Un papa rojo y verde
El autor de esta nota
es un liberal. A quien el discurso de Francisco molesta especialmente porque
contiene tópicos anti-liberales. Si bien es cierto que hay un juanpablismo liberal que presenta de
manera sesgada las enseñanzas del polaco sobre la economía de mercado –gusten o
no-, no es menos cierto que Francisco ha realizado críticas más fuertes al capitalismo
de mercado que Juan Pablo II. El artículo de Sorman contiene algunos aciertos:
descubre el doble discurso (en rigor, es un discurso polimorfo); detecta la
intrusión clerical en cuestiones que están más allá de las competencias del
Magisterio eclesial sobre cuestiones temporales; y señala las coincidencias con populismos
actuales.

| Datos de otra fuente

-- pv_equiv track=rewrite | github.com/Karan-J/leetcode | leetcode-2022/NextGreatestLetter.py | binNextGreatestLetter
-- ===== SOURCE A (Python) =====
-- def binNextGreatestLetter(letters, target):
--     left = 0
--     right = len(letters)
--
--     while left < right:
--         mid = left + (right - left) // 2
--         if target < letters[mid]:
--             right = mid
--         else:
--             left = mid + 1
--
--     return letters[left % len(letters)]
-- ===== SOURCE B (Python) =====
-- def binNextGreatestLetter(letters, target):
--     # Divide-and-conquer on list slices: compute the insertion index of the
--     # first letter strictly greater than target, then wrap to the front.
--     def bisect(xs):
--         if not xs:
--             return 0
--         mid = len(xs) // 2
--         if target < xs[mid]:
--             return bisect(xs[:mid])
--         return mid + 1 + bisect(xs[mid + 1:])
--
--     i = bisect(letters)
--     return letters[i] if i < len(letters) else letters[0]
-- ===== Notes on version B (the rewrite author's own statement) =====
-- stated objective: alternative
-- what changed: Replaces the in-place two-pointer while-loop binary search with a recursive divide-and-conquer over list slices that returns an insertion index, then wraps explicitly to the front element instead of indexing with left % len.
-- outside the precondition, e.g. on binNextGreatestLetter([], 'a'): A raises ZeroDivisionError, B raises IndexError
import Mathlib
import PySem

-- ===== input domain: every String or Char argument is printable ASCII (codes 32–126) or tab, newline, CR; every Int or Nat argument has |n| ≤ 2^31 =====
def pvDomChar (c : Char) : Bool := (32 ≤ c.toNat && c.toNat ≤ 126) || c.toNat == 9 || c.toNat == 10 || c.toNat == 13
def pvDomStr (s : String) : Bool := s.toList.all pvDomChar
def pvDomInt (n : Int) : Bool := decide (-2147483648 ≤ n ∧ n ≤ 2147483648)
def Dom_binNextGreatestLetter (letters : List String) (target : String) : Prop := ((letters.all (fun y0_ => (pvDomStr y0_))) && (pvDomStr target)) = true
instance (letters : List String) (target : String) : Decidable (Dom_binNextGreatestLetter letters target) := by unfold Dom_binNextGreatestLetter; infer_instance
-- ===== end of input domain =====

-- B replaces A's iterative two-pointer binary search by a recursive divide-and-conquer
-- over list slices (objective: alternative, same results, not claimed faster).

-- ===== PORT A =====
-- A's while loop over (left, right); mid = left + (right-left)//2 is inlined.
-- letters[mid] is in range (left ≤ mid < right ≤ len) in every call reachable from
-- A's entry, so getD "" is exact there.
def binLoop (letters : List String) (target : String) (left right : Nat) : Nat :=
  if _h : left < right then
    if target < letters.getD (left + (right - left) / 2) "" then
      binLoop letters target left (left + (right - left) / 2)
    else
      binLoop letters target (left + (right - left) / 2 + 1) right
  else left
termination_by right - left
decreasing_by
  · have : (right - left) / 2 < right - left := Nat.div_lt_self (by omega) (by norm_num)
    omega
  · omega

-- letters[left % len(letters)]: Python raises ZeroDivisionError on letters = [],
-- excluded by Pre_; for letters ≠ [] the index is in range and getD "" is exact.
def binNextGreatestLetter (letters : List String) (target : String) : String :=
  letters.getD (binLoop letters target 0 letters.length % letters.length) ""

-- ===== PORT B =====
-- Source B's recursive bisect on slices; mid = len(xs)//2 is inlined; xs[:mid] = take,
-- xs[mid+1:] = drop (exact, as 0 ≤ mid ≤ len xs); xs[mid] is in range when xs ≠ [].
def bisectAlt (target : String) (xs : List String) : Nat :=
  if h : xs.isEmpty then 0
  else
    if target < xs.getD (xs.length / 2) "" then
      bisectAlt target (xs.take (xs.length / 2))
    else
      xs.length / 2 + 1 + bisectAlt target (xs.drop (xs.length / 2 + 1))
termination_by xs.length
decreasing_by
  · have hx : xs.length ≠ 0 := by simpa [List.isEmpty_iff_length_eq_zero] using h
    have : xs.length / 2 < xs.length := Nat.div_lt_self (by omega) (by norm_num)
    simp [List.length_take]; omega
  · have hx : xs.length ≠ 0 := by simpa [List.isEmpty_iff_length_eq_zero] using h
    simp [List.length_drop]; omega

def binNextGreatestLetter_alt (letters : List String) (target : String) : String :=
  let i := bisectAlt target letters
  if i < letters.length then letters.getD i "" else letters.getD 0 ""

-- ===== PRECONDITION & SPEC =====
-- Pre_ excludes only the empty list, on which the Python A raises ZeroDivisionError
-- (left % len(letters)) and B raises IndexError.
def Pre_binNextGreatestLetter (letters : List String) (target : String) : Prop := letters ≠ []
instance (letters : List String) (target : String) : Decidable (Pre_binNextGreatestLetter letters target) := by unfold Pre_binNextGreatestLetter; infer_instance
def pvWitness_binNextGreatestLetter : List String × String := (["c", "f", "j"], "a")

def Spec_binNextGreatestLetter (letters : List String) (target : String) (out : String) : Prop := out = binNextGreatestLetter_alt letters target
instance (letters : List String) (target : String) (out : String) : Decidable (Spec_binNextGreatestLetter letters target out) := by unfold Spec_binNextGreatestLetter; infer_instance

-- ===== CLAIM (what is proved, stated in full; the proofs are below) =====
def Claim_equal_binNextGreatestLetter : Prop := ∀ (letters : List String) (target : String), Dom_binNextGreatestLetter letters target → Pre_binNextGreatestLetter letters target → Spec_binNextGreatestLetter letters target (binNextGreatestLetter letters target)

-- ===== LEMMAS AND PROOFS =====

-- B's insertion index never exceeds the length of the list it searches.
lemma bisectAlt_le (target : String) (xs : List String) : bisectAlt target xs ≤ xs.length := by
  fun_induction bisectAlt target xs with
  | case1 => exact Nat.zero_le _
  | case2 xs h hlt ih =>
      have h1 : (xs.take (xs.length / 2)).length ≤ xs.length / 2 := by simp
      have h2 : xs.length / 2 ≤ xs.length := Nat.div_le_self _ _
      omega
  | case3 xs h hlt ih =>
      have h1 : (xs.drop (xs.length / 2 + 1)).length = xs.length - (xs.length / 2 + 1) := by simp
      have hx : xs.length ≠ 0 := by simpa [List.isEmpty_iff_length_eq_zero] using h
      omega

-- indexing into the slice letters[a : a+n] is indexing into letters
lemma getD_slice (l : List String) (a n i : Nat) (hi : i < n) :
    ((l.drop a).take n).getD i "" = l.getD (a + i) "" := by
  have h1 : ((l.drop a).take n)[i]? = l[a + i]? := by
    rw [List.getElem?_take_of_lt hi, List.getElem?_drop]
  simp [List.getD, h1]

-- loop invariant: A's loop started at (left, right) lands on
-- left + (B's insertion index within the slice letters[left:right])
lemma loop_eq_bisect (letters : List String) (target : String) :
    ∀ k left right, right - left ≤ k → left ≤ right → right ≤ letters.length →
      binLoop letters target left right =
        left + bisectAlt target ((letters.drop left).take (right - left)) := by
  intro k
  induction k with
  | zero =>
      intro left right h1 h2 _
      have : left = right := by omega
      subst this
      rw [binLoop, bisectAlt]
      simp
  | succ k ih =>
      intro left right h1 h2 h3
      by_cases hlr : left < right
      · have hslen : ((letters.drop left).take (right - left)).length = right - left := by
          simp [List.length_take, List.length_drop]; omega
        have hne : ¬ ((letters.drop left).take (right - left)).isEmpty = true := by
          simp; omega
        have hmidlt : (right - left) / 2 < right - left := Nat.div_lt_self (by omega) (by norm_num)
        have hget : ((letters.drop left).take (right - left)).getD
              (((letters.drop left).take (right - left)).length / 2) "" =
            letters.getD (left + (right - left) / 2) "" := by
          rw [hslen]
          exact getD_slice letters left (right - left) ((right - left) / 2) hmidlt
        rw [binLoop, bisectAlt, dif_pos hlr, dif_neg hne, hget]
        by_cases hc : target < letters.getD (left + (right - left) / 2) ""
        · rw [if_pos hc, if_pos hc]
          rw [ih left (left + (right - left) / 2) (by omega) (by omega) (by omega)]
          congr 2
          rw [List.take_take, hslen]
          congr 1
          omega
        · rw [if_neg hc, if_neg hc]
          rw [ih (left + (right - left) / 2 + 1) right (by omega) (by omega) h3]
          have hdrop : ((letters.drop left).take (right - left)).drop
                (((letters.drop left).take (right - left)).length / 2 + 1) =
              (letters.drop (left + (right - left) / 2 + 1)).take
                (right - (left + (right - left) / 2 + 1)) := by
            have e1 : right - left - ((right - left) / 2 + 1) =
                right - (left + (right - left) / 2 + 1) := by omega
            have e2 : left + ((right - left) / 2 + 1) = left + (right - left) / 2 + 1 := by omega
            rw [hslen, List.drop_take, List.drop_drop, e1, e2]
          rw [hdrop, hslen]
          omega
      · have : left = right := by omega
        subst this
        rw [binLoop, bisectAlt]
        simp

-- ===== VERDICT (by name: the statement is the Claim_ definition above) =====
theorem binNextGreatestLetter_spec : Claim_equal_binNextGreatestLetter := by
  intro letters target _hdom hpre
  unfold Spec_binNextGreatestLetter binNextGreatestLetter binNextGreatestLetter_alt
  have hlen : 0 < letters.length := List.length_pos_of_ne_nil hpre
  have hloop : binLoop letters target 0 letters.length = bisectAlt target letters := by
    have := loop_eq_bisect letters target letters.length 0 letters.length (by omega) (by omega) (by omega)
    simpa using this
  rw [hloop]
  have hle : bisectAlt target letters ≤ letters.length := bisectAlt_le target letters
  by_cases h : bisectAlt target letters < letters.length
  · rw [if_pos h, Nat.mod_eq_of_lt h]
  · have heq : bisectAlt target letters = letters.length := by omega
    rw [if_neg h, heq, Nat.mod_self]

Nos parece que resulta de interés reproducirlo en cuanto revela que la
burbuja de entusiasmo francisquista continúa desinflándose.
UN PAPA ROJO Y VERDE
Por Guy SORMAN
ESTABA tentado de titular la
crónica de esta semana «El Papa Verde», cuando recordé que el escritor de
Guatemala Miguel Ángel Asturias había recibido el premio Nobel por una novela
con ese título. En la obra de Asturias, el Papa Verde es un cultivador de plátanos.
Para evitar cualquier confusión con el Papa Francisco, nosotros le
calificaremos aquí, respetuosamente, como Papa Rojo y Verde, una forma rápida
de connotar sus elecciones sociales, que
son discutibles, pues responden más a la política que a la teología.
El Papa Francisco es a la vez el
jefe de la Iglesia católica, una autoridad moral, y una celebridad, por
elección propia. Benedicto, su predecesor, optó por la teología y la
discreción, lejos de las candilejas, y era poco político. El Papa Francisco, en
cambio, elige expresarse sobre los asuntos del mundo. Por tanto, está permitido
juzgar políticamente sus declaraciones, desde el momento en que no conciernen a
los Evangelios, sino a las ideologías de nuestro tiempo.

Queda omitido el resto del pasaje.